I do think goldfish are in the clear only because they've been around for so darned long. xD


----------



## thekoimaiden

Argh... So I figured out why it isn't working... the redirect link keeps trying to capitalize the G in goldfish in the url. No clue why it wants to do that. This is the only site where it happens... If you just click on the link in my signature that will take you to the article, too. 

Ya. Goldfish do get a pass because that's just the way people assume they are. But I do hope that bettas don't get as crazy as some goldfish breeds are.


----------



## Olympia

We can all start keeping these again? :lol:


----------



## FishyFishy89

I'm debating on added 2 airstones like these
Top Fin® Bubble Walls - Air Pumps & Accessories - Fish - PetSmart

One on each side wall.


----------



## thekoimaiden

Those could look nice. I have one of those bubbles walls for my 55 gallon as it gets about 80F in the summer. The one thing I would recommend is to poke holes with a needle at even intervals to make the bubbles come out in a nice "wall." Before I did that they were just kinda sporadic and one place liked to make the most annoying hissing noise.


----------



## thekoimaiden

Since there are something like 30 pages in the thread already I didn't go back and look to see if I've posted this before. But I think it's a great video with some beautiful fish. These are two adult orandas in a 29 gallon tank. This was made by a user on the goldfish forum I frequent.


----------



## Olympia

:shock: I just realized that's Penelope and Paisley in a few years (Paisley is losing her black so she'll be a red and white).
_Posted via Mobile Device_


----------



## thekoimaiden

I bet that 90 gal is going to look a little more crowded! lol!!


----------



## FishyFishy89

Wow! They make that tank look like a 10 gal!
Does she(or he) keep them in there? Looks a tad boring xD


----------



## thekoimaiden

She kept them in there for about 3 years and then upgraded them to a 40 breeder. She posted this video right before she moved them to show how large they got in the 29 gal. 

I also find a lot of goldfish tanks pretty bare. But you kinda have to in a tank like this. The substrate and decor take up a few gallons of water, knocking something like a 29 gal tank down to a 25 gallon tank. But it's also common with people who want a low-maintenance tank; poop is a lot easier to suck up when it gathers behind the only two ornaments in the tank. I know I will never have goldfish in a bare-bottom tank, tho. They LOVE playing in the sand; it's literally 40% of what I see them do on a daily basis. The other 50% is beg for food and that last 10% is graze the algae. :lol:


----------



## FishyFishy89

Wowzers. They got so flippin big! Do you know how long it took to get them that big?

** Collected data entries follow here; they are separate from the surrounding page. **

-- pv_equiv track=rewrite | github.com/EgypTeam/etops | extscripts/python/dotnet_app_inspector.py | collect_leading_attributes
-- ===== SOURCE A (Python) =====
-- from typing import Dict, List, Optional
--
-- def collect_leading_attributes(stripped_code: str, start_idx: int) -> List[str]:
--     """
--     Collects contiguous attribute lines (starting with '[') immediately
--     preceding a declaration (class/method/etc).
--     """
--     attrs = []
--     i = start_idx
--     while True:
--         prev_nl = stripped_code.rfind("\n", 0, i)
--         if prev_nl == -1:
--             break
--         line_start = stripped_code.rfind("\n", 0, prev_nl)
--         line_start = 0 if line_start == -1 else line_start + 1
--         line = stripped_code[line_start:prev_nl].strip()
--         if not line:
--             i = line_start
--             continue
--         if line.startswith("["):
--             attrs.append(line)
--             i = line_start
--             continue
--         break
--     attrs.reverse()
--     return attrs
-- ===== SOURCE B (Python) =====
-- def collect_leading_attributes(stripped_code: str, start_idx: int):
--     """Idiomatic rewrite: slice off the prefix, split it into lines once,
--     and scan the lines in reverse instead of repeated rfind index walking."""
--     prefix = stripped_code[:start_idx]
--     nl = prefix.rfind("\n")
--     if nl == -1:
--         return []
--     attrs = []
--     for raw in reversed(prefix[:nl].split("\n")):
--         line = raw.strip()
--         if not line:
--             continue
--         if line.startswith("["):
--             attrs.append(line)
--         else:
--             break
--     attrs.reverse()
--     return attrs
-- ===== Notes on version B (the rewrite author's own statement) =====
-- stated objective: idiomatic
-- what changed: A walks backwards through the string with repeated rfind('\n',0,i) index arithmetic; B slices the prefix once, splits it into a line list and folds over that list in reverse, so no index bookkeeping remains.
import Mathlib
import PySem

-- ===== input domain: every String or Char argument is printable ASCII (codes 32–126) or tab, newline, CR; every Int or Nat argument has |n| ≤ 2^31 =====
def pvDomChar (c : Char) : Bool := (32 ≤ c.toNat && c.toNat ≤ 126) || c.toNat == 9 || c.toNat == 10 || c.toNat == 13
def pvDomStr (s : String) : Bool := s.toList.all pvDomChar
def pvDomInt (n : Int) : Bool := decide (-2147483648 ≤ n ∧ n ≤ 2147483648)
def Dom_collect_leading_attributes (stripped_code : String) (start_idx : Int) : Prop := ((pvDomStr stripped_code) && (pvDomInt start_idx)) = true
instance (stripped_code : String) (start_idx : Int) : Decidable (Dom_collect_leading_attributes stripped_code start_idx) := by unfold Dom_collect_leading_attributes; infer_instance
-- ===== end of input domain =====

-- B re-implements A's repeated rfind index-walking by slicing the prefix once, splitting it
-- into lines and scanning the line list in reverse (objective: idiomatic; same cost).

-- ===== PORT A =====
-- A's while-loop: each step looks up the newline before index i, cuts out the previous line,
-- and walks i upward.  Fuel (length+1) bounds the iterations; the equivalence proof shows it
-- is never exhausted (each continuing step consumes one newline of the prefix).
def claLoopA (cs : List Char) (fuel : Nat) (i : Int) (attrs : List (List Char)) : List (List Char) :=
  match fuel with
  | 0 => attrs.reverse
  | fuel + 1 =>
    let prev_nl := PySem.Chars.rfindFrom cs ['\n'] 0 (some i)
    if prev_nl = -1 then attrs.reverse
    else
      let ls0 := PySem.Chars.rfindFrom cs ['\n'] 0 (some prev_nl)
      let line_start : Int := if ls0 = -1 then 0 else ls0 + 1
      let line := PySem.Chars.strip (PySem.Chars.slice cs (some line_start) (some prev_nl))
      if line = [] then claLoopA cs fuel line_start attrs
      else if PySem.Chars.startswith line ['['] then claLoopA cs fuel line_start (attrs ++ [line])
      else attrs.reverse

def collect_leading_attributes (stripped_code : String) (start_idx : Int) : List String :=
  (claLoopA stripped_code.toList (stripped_code.toList.length + 1) start_idx []).map String.ofList

-- ===== PORT B =====
-- B's for-loop over the reversed line list, with `continue` on blank lines and `break`
-- on the first non-attribute line; attrs is appended to and reversed at the end, as in Source B.
def clbScan (lines : List (List Char)) (attrs : List (List Char)) : List (List Char) :=
  match lines with
  | [] => attrs
  | raw :: rest =>
    let line := PySem.Chars.strip raw
    if line = [] then clbScan rest attrs
    else if PySem.Chars.startswith line ['['] then clbScan rest (attrs ++ [line])
    else attrs

def collect_leading_attributes_alt (stripped_code : String) (start_idx : Int) : List String :=
  let pre := PySem.Chars.slice stripped_code.toList none (some start_idx)
  let nl := PySem.Chars.rfind pre ['\n']
  if nl = -1 then []
  else
    let lines := PySem.Chars.splitOn (PySem.Chars.slice pre none (some nl)) ['\n']
    ((clbScan lines.reverse []).reverse).map String.ofList

-- ===== PRECONDITION & SPEC =====
def Spec_collect_leading_attributes (stripped_code : String) (start_idx : Int) (out : List String) : Prop := out = collect_leading_attributes_alt stripped_code start_idx
instance (stripped_code : String) (start_idx : Int) (out : List String) : Decidable (Spec_collect_leading_attributes stripped_code start_idx out) := by unfold Spec_collect_leading_attributes; infer_instance

-- ===== CLAIM (what is proved, stated in full; the proofs are below) =====
def Claim_equal_collect_leading_attributes : Prop := ∀ (stripped_code : String) (start_idx : Int), Dom_collect_leading_attributes stripped_code start_idx → Spec_collect_leading_attributes stripped_code start_idx (collect_leading_attributes stripped_code start_idx)

-- ===== LEMMAS AND PROOFS =====

-- ==== rfind ('\n') characterisation ====

-- ['\n'].isPrefixOf just tests the head.
theorem prefNl (l : List Char) : (['\n'].isPrefixOf l) = (l.head? == some '\n') := by
  cases l <;> simp [List.isPrefixOf, eq_comm]

theorem goSucc (s : List Char) (j : Nat) :
    PySem.Chars.rfind.go s ['\n'] (j+1)
      = if (s.drop (j+1)).head? = some '\n' then ((j+1 : Nat) : Int) else PySem.Chars.rfind.go s ['\n'] j := by
  simp [PySem.Chars.rfind.go, prefNl]

theorem goZero (s : List Char) :
    PySem.Chars.rfind.go s ['\n'] 0 = if s.head? = some '\n' then 0 else -1 := by
  simp [PySem.Chars.rfind.go, prefNl]

theorem goAt (s : List Char) (j : Nat) (h : (s.drop j).head? = some '\n') :
    PySem.Chars.rfind.go s ['\n'] j = (j : Int) := by
  cases j with
  | zero => rw [goZero, if_pos (by simpa using h)]; simp
  | succ j => rw [goSucc, if_pos h]

theorem goSkip (s : List Char) (j : Nat) (h : ¬ (s.drop (j+1)).head? = some '\n') :
    PySem.Chars.rfind.go s ['\n'] (j+1) = PySem.Chars.rfind.go s ['\n'] j := by
  rw [goSucc, if_neg h]

theorem rfindGo_ge (s : List Char) (j : Nat) : -1 ≤ PySem.Chars.rfind.go s ['\n'] j := by
  induction j with
  | zero =>
    simp only [PySem.Chars.rfind.go]
    split
    · omega
    · omega
  | succ j ih =>
    simp only [PySem.Chars.rfind.go]
    split
    · omega
    · exact ih

theorem rfind_ge (s : List Char) : -1 ≤ PySem.Chars.rfind s ['\n'] := rfindGo_ge s s.length

-- positions below P.length read the same characters in P ++ [c] and P
theorem rfindGo_append (P : List Char) (c : Char) (j : Nat) (hj : j < P.length) :
    PySem.Chars.rfind.go (P ++ [c]) ['\n'] j = PySem.Chars.rfind.go P ['\n'] j := by
  induction j with
  | zero =>
    rw [goZero, goZero]
    cases P with
    | nil => simp at hj
    | cons a t => simp
  | succ j ih =>
    rw [goSucc, goSucc, List.drop_append_of_le_length (by omega)]
    have hne : P.drop (j+1) ≠ [] := by simp; omega
    rw [List.head?_append_of_ne_nil _ hne, ih (by omega)]

theorem rfind_nil : PySem.Chars.rfind ([] : List Char) ['\n'] = -1 := by decide

theorem rfind_append_nl (P : List Char) : PySem.Chars.rfind (P ++ ['\n']) ['\n'] = (P.length : Int) := by
  unfold PySem.Chars.rfind
  rw [show (P ++ ['\n']).length = P.length + 1 from by simp]
  rw [goSkip _ _ (by simp)]
  exact goAt _ _ (by simp)

theorem rfind_append_other (P : List Char) (c : Char) (hc : c ≠ '\n') :
    PySem.Chars.rfind (P ++ [c]) ['\n'] = PySem.Chars.rfind P ['\n'] := by
  unfold PySem.Chars.rfind
  rw [show (P ++ [c]).length = P.length + 1 from by simp]
  rw [goSkip _ _ (by simp)]
  cases hP : P.length with
  | zero =>
    have hPnil : P = [] := List.eq_nil_of_length_eq_zero hP
    subst hPnil
    rw [goZero, goZero]
    simp [hc]
  | succ n =>
    have l1 : PySem.Chars.rfind.go (P ++ [c]) ['\n'] (n+1) = PySem.Chars.rfind.go (P ++ [c]) ['\n'] n := by
      apply goSkip
      rw [show n + 1 = P.length from hP.symm]
      simp [hc]
    have l2 : PySem.Chars.rfind.go P ['\n'] (n+1) = PySem.Chars.rfind.go P ['\n'] n := by
      apply goSkip
      rw [show n + 1 = P.length from hP.symm]
      simp
    rw [l1, l2, rfindGo_append P c n (by omega)]

-- rfind = -1 exactly when there is no newline
theorem rfind_eq_neg_one_iff (P : List Char) : PySem.Chars.rfind P ['\n'] = -1 ↔ '\n' ∉ P := by
  induction P using List.reverseRecOn with
  | nil => simp [rfind_nil]
  | append_singleton P c ih =>
    by_cases hc : c = '\n'
    · subst hc
      simp [rfind_append_nl]
    · rw [rfind_append_other P c hc, ih]
      simp
      exact fun _ h => hc h.symm

-- a nonnegative rfind splits P at its last newline
theorem rfind_decomp (P : List Char) (h : PySem.Chars.rfind P ['\n'] ≠ -1) :
    ∃ T R, P = T ++ '\n' :: R ∧ '\n' ∉ R ∧ PySem.Chars.rfind P ['\n'] = (T.length : Int) := by
  induction P using List.reverseRecOn with
  | nil => simp [rfind_nil] at h
  | append_singleton P c ih =>
    by_cases hc : c = '\n'
    · subst hc
      exact ⟨P, [], by simp, by simp, rfind_append_nl P⟩
    · rw [rfind_append_other P c hc] at h ⊢
      obtain ⟨T, R, hP, hR, hr⟩ := ih h
      exact ⟨T, R ++ [c], by simp [hP], by simp [hR]; exact fun h => hc h.symm, hr⟩

-- ==== splitOn ('\n') lemmas ====

theorem sgoNil (f : Nat) (cur : List Char) (acc : List (List Char)) :
    PySem.Chars.splitOn.go ['\n'] f [] cur acc = (cur.reverse :: acc).reverse := by
  cases f <;> simp [PySem.Chars.splitOn.go]

theorem sgoSep (f : Nat) (rest cur : List Char) (acc : List (List Char)) :
    PySem.Chars.splitOn.go ['\n'] (f+1) ('\n'::rest) cur acc
      = PySem.Chars.splitOn.go ['\n'] f rest [] (cur.reverse :: acc) := by
  simp [PySem.Chars.splitOn.go, List.isPrefixOf]

theorem sgoChar (f : Nat) (c : Char) (rest cur : List Char) (acc : List (List Char)) (h : c ≠ '\n') :
    PySem.Chars.splitOn.go ['\n'] (f+1) (c::rest) cur acc
      = PySem.Chars.splitOn.go ['\n'] f rest (c::cur) acc := by
  simp [PySem.Chars.splitOn.go, List.isPrefixOf]
  exact fun h' => absurd h'.symm h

I may not need my heater after all. My 75 gal's water seems to be sitting at 78F without the heater.


----------



## Kithy

Sooo my comet and my fantail found a new home in a really big pond in someone's greenhouse :3 Happy for them!


----------



## FishyFishy89

YAY!!!
I bet they're super happy!


----------



## Kithy

I think so  I was able to keep my oranda which makes me happy.


----------



## thekoimaiden

FishyFishy89 said:


> Wowzers. They got so flippin big! Do you know how long it took to get them that big?


She had them in that tank for 3 years. 


Oh! A greenhouse pond sounds special! Glad to hear it, Kithy


----------



## MattsBettas

Yer makin me want to get into goldfish!!!


----------



## Kithy

Do it! Do not resist goldfish! You cannot resist!! 

You know, before I gave the two fish to him I was really worried. But he seemed like such a nice guy and brought his own bucket but also a battery powered air pump which really made me happy. He actually cares about the fish so I know they're going to someone who will enjoy them ^^ I'm really happy.

My little oranda is chilling in the 20g for now lol It's got these huge filters for one wittle fishie.


----------



## finnfinnfriend

Do you think it's uncomfortable for the celestial bubble eyes to be like that? I don't really see a reason to give such extreme traits as bubble eyes and egg shaped bodies to bettas. Because they are so small, it wouldn't even be that noticeable unless you looked pretty close. The colors and fin types, however, are noticeable (and beautiful, IMO) even though the bettas are so small, so IMO they are worth breeding for...


----------



## Kithy

At first Fluffy was like "whaa where are the other fishies!?" but he seems to be enjoying the extra space. I wanted to share a couple of pictures just because he's cute and I'm an obsessive fish mommy.


It's got my old filters on it, the two 40-60gal Tetra ones so there's definitely a lot of filtration. They have both been baffled cause they were throwing him around too much.


----------



## FishyFishy89

Kithy said:


> At first Fluffy was like "whaa where are the other fishies!?" but he seems to be enjoying the extra space. I wanted to share a couple of pictures just because he's cute and I'm an obsessive fish mommy.
> 
> 
> It's got my old filters on it, the two 40-60gal Tetra ones so there's definitely a lot of filtration. They have both been baffled cause they were throwing him around too much.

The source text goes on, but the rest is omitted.